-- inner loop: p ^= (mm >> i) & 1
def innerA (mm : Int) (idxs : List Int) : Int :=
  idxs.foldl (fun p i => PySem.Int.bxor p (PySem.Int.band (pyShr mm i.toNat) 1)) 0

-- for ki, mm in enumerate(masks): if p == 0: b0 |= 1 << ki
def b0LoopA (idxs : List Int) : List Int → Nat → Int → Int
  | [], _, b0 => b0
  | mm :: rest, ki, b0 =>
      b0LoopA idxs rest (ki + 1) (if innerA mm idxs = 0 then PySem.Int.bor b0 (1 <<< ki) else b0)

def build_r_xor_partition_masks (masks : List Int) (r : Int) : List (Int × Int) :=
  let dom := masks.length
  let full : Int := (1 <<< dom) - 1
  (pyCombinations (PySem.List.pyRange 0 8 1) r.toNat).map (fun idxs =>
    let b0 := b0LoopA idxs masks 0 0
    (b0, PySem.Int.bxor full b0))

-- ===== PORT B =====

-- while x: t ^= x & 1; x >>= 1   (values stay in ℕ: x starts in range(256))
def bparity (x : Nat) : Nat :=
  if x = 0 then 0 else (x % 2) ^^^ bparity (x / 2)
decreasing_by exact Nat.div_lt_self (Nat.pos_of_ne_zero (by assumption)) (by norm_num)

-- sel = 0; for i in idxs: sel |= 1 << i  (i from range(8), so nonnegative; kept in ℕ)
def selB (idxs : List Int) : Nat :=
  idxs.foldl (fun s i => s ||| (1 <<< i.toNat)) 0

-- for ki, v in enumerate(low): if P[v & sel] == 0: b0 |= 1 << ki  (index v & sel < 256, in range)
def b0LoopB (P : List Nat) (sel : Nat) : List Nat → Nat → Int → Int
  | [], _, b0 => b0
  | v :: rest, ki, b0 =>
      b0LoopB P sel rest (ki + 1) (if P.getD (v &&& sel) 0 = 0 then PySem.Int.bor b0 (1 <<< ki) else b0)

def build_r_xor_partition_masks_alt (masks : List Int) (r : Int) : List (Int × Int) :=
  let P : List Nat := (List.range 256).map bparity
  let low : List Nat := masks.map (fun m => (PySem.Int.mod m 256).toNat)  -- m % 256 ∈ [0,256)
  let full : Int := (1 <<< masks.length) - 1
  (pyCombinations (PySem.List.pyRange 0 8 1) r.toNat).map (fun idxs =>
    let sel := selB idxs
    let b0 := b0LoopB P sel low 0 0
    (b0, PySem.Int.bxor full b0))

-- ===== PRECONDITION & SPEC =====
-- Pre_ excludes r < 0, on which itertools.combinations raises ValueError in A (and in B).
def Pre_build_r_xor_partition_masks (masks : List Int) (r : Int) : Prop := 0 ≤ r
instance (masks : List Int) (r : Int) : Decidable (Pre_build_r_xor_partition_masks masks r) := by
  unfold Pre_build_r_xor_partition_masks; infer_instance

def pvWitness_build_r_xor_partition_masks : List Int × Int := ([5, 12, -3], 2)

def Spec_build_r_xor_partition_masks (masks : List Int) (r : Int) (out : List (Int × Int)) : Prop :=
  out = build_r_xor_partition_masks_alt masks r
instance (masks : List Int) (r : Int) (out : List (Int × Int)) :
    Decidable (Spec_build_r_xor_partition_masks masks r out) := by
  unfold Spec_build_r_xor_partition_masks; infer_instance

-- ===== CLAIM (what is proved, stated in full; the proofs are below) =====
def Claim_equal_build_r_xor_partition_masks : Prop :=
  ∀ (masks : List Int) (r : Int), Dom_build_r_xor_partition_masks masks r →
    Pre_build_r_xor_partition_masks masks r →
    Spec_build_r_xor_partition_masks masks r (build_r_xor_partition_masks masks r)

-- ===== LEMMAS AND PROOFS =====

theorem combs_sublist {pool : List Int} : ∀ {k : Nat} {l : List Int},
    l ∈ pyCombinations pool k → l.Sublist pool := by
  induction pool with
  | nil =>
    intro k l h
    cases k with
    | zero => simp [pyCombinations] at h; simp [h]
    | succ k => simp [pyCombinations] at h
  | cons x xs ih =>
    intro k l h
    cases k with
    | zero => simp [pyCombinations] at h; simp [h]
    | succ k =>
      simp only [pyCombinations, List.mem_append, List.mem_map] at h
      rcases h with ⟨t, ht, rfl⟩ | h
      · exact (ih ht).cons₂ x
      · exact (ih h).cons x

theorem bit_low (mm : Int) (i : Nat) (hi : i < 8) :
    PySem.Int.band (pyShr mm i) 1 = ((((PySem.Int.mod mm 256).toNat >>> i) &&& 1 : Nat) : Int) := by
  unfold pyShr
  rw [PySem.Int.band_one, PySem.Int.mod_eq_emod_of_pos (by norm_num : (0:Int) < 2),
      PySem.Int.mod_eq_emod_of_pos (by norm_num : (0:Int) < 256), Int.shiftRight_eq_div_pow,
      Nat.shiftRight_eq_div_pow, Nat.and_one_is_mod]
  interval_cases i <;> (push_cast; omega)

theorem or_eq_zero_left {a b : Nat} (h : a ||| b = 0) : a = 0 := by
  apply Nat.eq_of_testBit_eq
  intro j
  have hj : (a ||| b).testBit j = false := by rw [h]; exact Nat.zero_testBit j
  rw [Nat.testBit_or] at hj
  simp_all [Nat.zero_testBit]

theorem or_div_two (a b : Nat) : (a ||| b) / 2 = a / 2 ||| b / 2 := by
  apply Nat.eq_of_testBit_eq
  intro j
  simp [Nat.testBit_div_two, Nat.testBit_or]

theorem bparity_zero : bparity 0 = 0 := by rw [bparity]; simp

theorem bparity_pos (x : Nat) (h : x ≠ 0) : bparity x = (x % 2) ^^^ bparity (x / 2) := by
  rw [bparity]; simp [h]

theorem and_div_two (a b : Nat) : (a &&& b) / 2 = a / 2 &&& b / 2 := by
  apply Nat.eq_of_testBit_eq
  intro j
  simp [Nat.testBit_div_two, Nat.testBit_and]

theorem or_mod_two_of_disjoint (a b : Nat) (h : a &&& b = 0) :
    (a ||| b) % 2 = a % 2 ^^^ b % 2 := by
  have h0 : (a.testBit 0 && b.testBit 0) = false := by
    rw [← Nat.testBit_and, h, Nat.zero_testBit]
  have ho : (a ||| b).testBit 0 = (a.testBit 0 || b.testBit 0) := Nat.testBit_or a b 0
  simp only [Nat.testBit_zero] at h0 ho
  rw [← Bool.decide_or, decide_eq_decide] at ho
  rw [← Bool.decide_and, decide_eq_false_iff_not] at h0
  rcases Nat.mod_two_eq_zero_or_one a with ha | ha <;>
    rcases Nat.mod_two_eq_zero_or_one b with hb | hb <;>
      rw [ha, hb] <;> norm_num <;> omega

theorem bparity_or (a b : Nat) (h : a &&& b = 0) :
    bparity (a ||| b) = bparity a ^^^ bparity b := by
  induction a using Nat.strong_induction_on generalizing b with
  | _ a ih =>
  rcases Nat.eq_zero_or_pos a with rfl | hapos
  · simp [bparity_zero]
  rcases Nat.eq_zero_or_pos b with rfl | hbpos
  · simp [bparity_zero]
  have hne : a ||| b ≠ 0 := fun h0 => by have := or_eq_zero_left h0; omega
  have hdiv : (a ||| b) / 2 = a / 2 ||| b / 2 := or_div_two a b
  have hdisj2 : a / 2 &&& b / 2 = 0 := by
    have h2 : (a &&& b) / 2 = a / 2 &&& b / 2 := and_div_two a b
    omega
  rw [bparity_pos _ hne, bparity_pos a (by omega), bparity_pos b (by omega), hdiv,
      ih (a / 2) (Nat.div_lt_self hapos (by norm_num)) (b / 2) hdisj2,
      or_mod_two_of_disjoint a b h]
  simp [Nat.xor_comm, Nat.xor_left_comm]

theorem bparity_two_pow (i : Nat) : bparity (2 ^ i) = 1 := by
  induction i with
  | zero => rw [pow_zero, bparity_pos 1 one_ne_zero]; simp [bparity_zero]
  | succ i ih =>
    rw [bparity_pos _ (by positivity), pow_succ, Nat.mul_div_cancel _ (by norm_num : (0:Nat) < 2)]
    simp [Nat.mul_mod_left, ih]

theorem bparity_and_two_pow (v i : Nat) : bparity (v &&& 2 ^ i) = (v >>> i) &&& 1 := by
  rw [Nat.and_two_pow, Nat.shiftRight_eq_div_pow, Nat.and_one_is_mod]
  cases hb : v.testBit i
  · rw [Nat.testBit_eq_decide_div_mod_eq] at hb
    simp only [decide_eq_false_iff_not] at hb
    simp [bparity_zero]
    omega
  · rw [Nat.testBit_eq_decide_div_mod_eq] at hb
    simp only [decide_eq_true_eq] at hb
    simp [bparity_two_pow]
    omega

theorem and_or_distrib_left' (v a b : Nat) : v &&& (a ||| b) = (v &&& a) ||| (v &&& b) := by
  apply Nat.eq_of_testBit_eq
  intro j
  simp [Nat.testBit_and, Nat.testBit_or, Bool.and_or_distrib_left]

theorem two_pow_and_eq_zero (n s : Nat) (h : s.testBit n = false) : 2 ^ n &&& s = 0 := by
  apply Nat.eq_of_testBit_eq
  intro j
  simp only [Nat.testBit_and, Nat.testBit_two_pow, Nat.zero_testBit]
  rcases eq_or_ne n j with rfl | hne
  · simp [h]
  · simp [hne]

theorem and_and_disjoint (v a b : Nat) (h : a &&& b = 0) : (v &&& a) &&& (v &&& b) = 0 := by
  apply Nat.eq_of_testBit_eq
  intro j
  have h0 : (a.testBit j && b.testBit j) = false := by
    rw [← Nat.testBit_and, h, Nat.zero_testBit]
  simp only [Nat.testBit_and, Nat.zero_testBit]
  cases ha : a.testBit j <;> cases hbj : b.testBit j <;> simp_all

◆ What is expected: Using the data above, reproduce exactly the lines between those holding "unfold Pre_build_r_xor_partition_masks; infer_instance" and "PySem.Int.band (pyShr mm i)", inclusive, and no others.

◆ Expected answer:
  unfold Pre_build_r_xor_partition_masks; infer_instance

def pvWitness_build_r_xor_partition_masks : List Int × Int := ([5, 12, -3], 2)

def Spec_build_r_xor_partition_masks (masks : List Int) (r : Int) (out : List (Int × Int)) : Prop :=
  out = build_r_xor_partition_masks_alt masks r
instance (masks : List Int) (r : Int) (out : List (Int × Int)) :
    Decidable (Spec_build_r_xor_partition_masks masks r out) := by
  unfold Spec_build_r_xor_partition_masks; infer_instance

-- ===== CLAIM (what is proved, stated in full; the proofs are below) =====
def Claim_equal_build_r_xor_partition_masks : Prop :=
  ∀ (masks : List Int) (r : Int), Dom_build_r_xor_partition_masks masks r →
    Pre_build_r_xor_partition_masks masks r →
    Spec_build_r_xor_partition_masks masks r (build_r_xor_partition_masks masks r)

-- ===== LEMMAS AND PROOFS =====

theorem combs_sublist {pool : List Int} : ∀ {k : Nat} {l : List Int},
    l ∈ pyCombinations pool k → l.Sublist pool := by
  induction pool with
  | nil =>
    intro k l h
    cases k with
    | zero => simp [pyCombinations] at h; simp [h]
    | succ k => simp [pyCombinations] at h
  | cons x xs ih =>
    intro k l h
    cases k with
    | zero => simp [pyCombinations] at h; simp [h]
    | succ k =>
      simp only [pyCombinations, List.mem_append, List.mem_map] at h
      rcases h with ⟨t, ht, rfl⟩ | h
      · exact (ih ht).cons₂ x
      · exact (ih h).cons x

theorem bit_low (mm : Int) (i : Nat) (hi : i < 8) :
    PySem.Int.band (pyShr mm i) 1 = ((((PySem.Int.mod mm 256).toNat >>> i) &&& 1 : Nat) : Int) := by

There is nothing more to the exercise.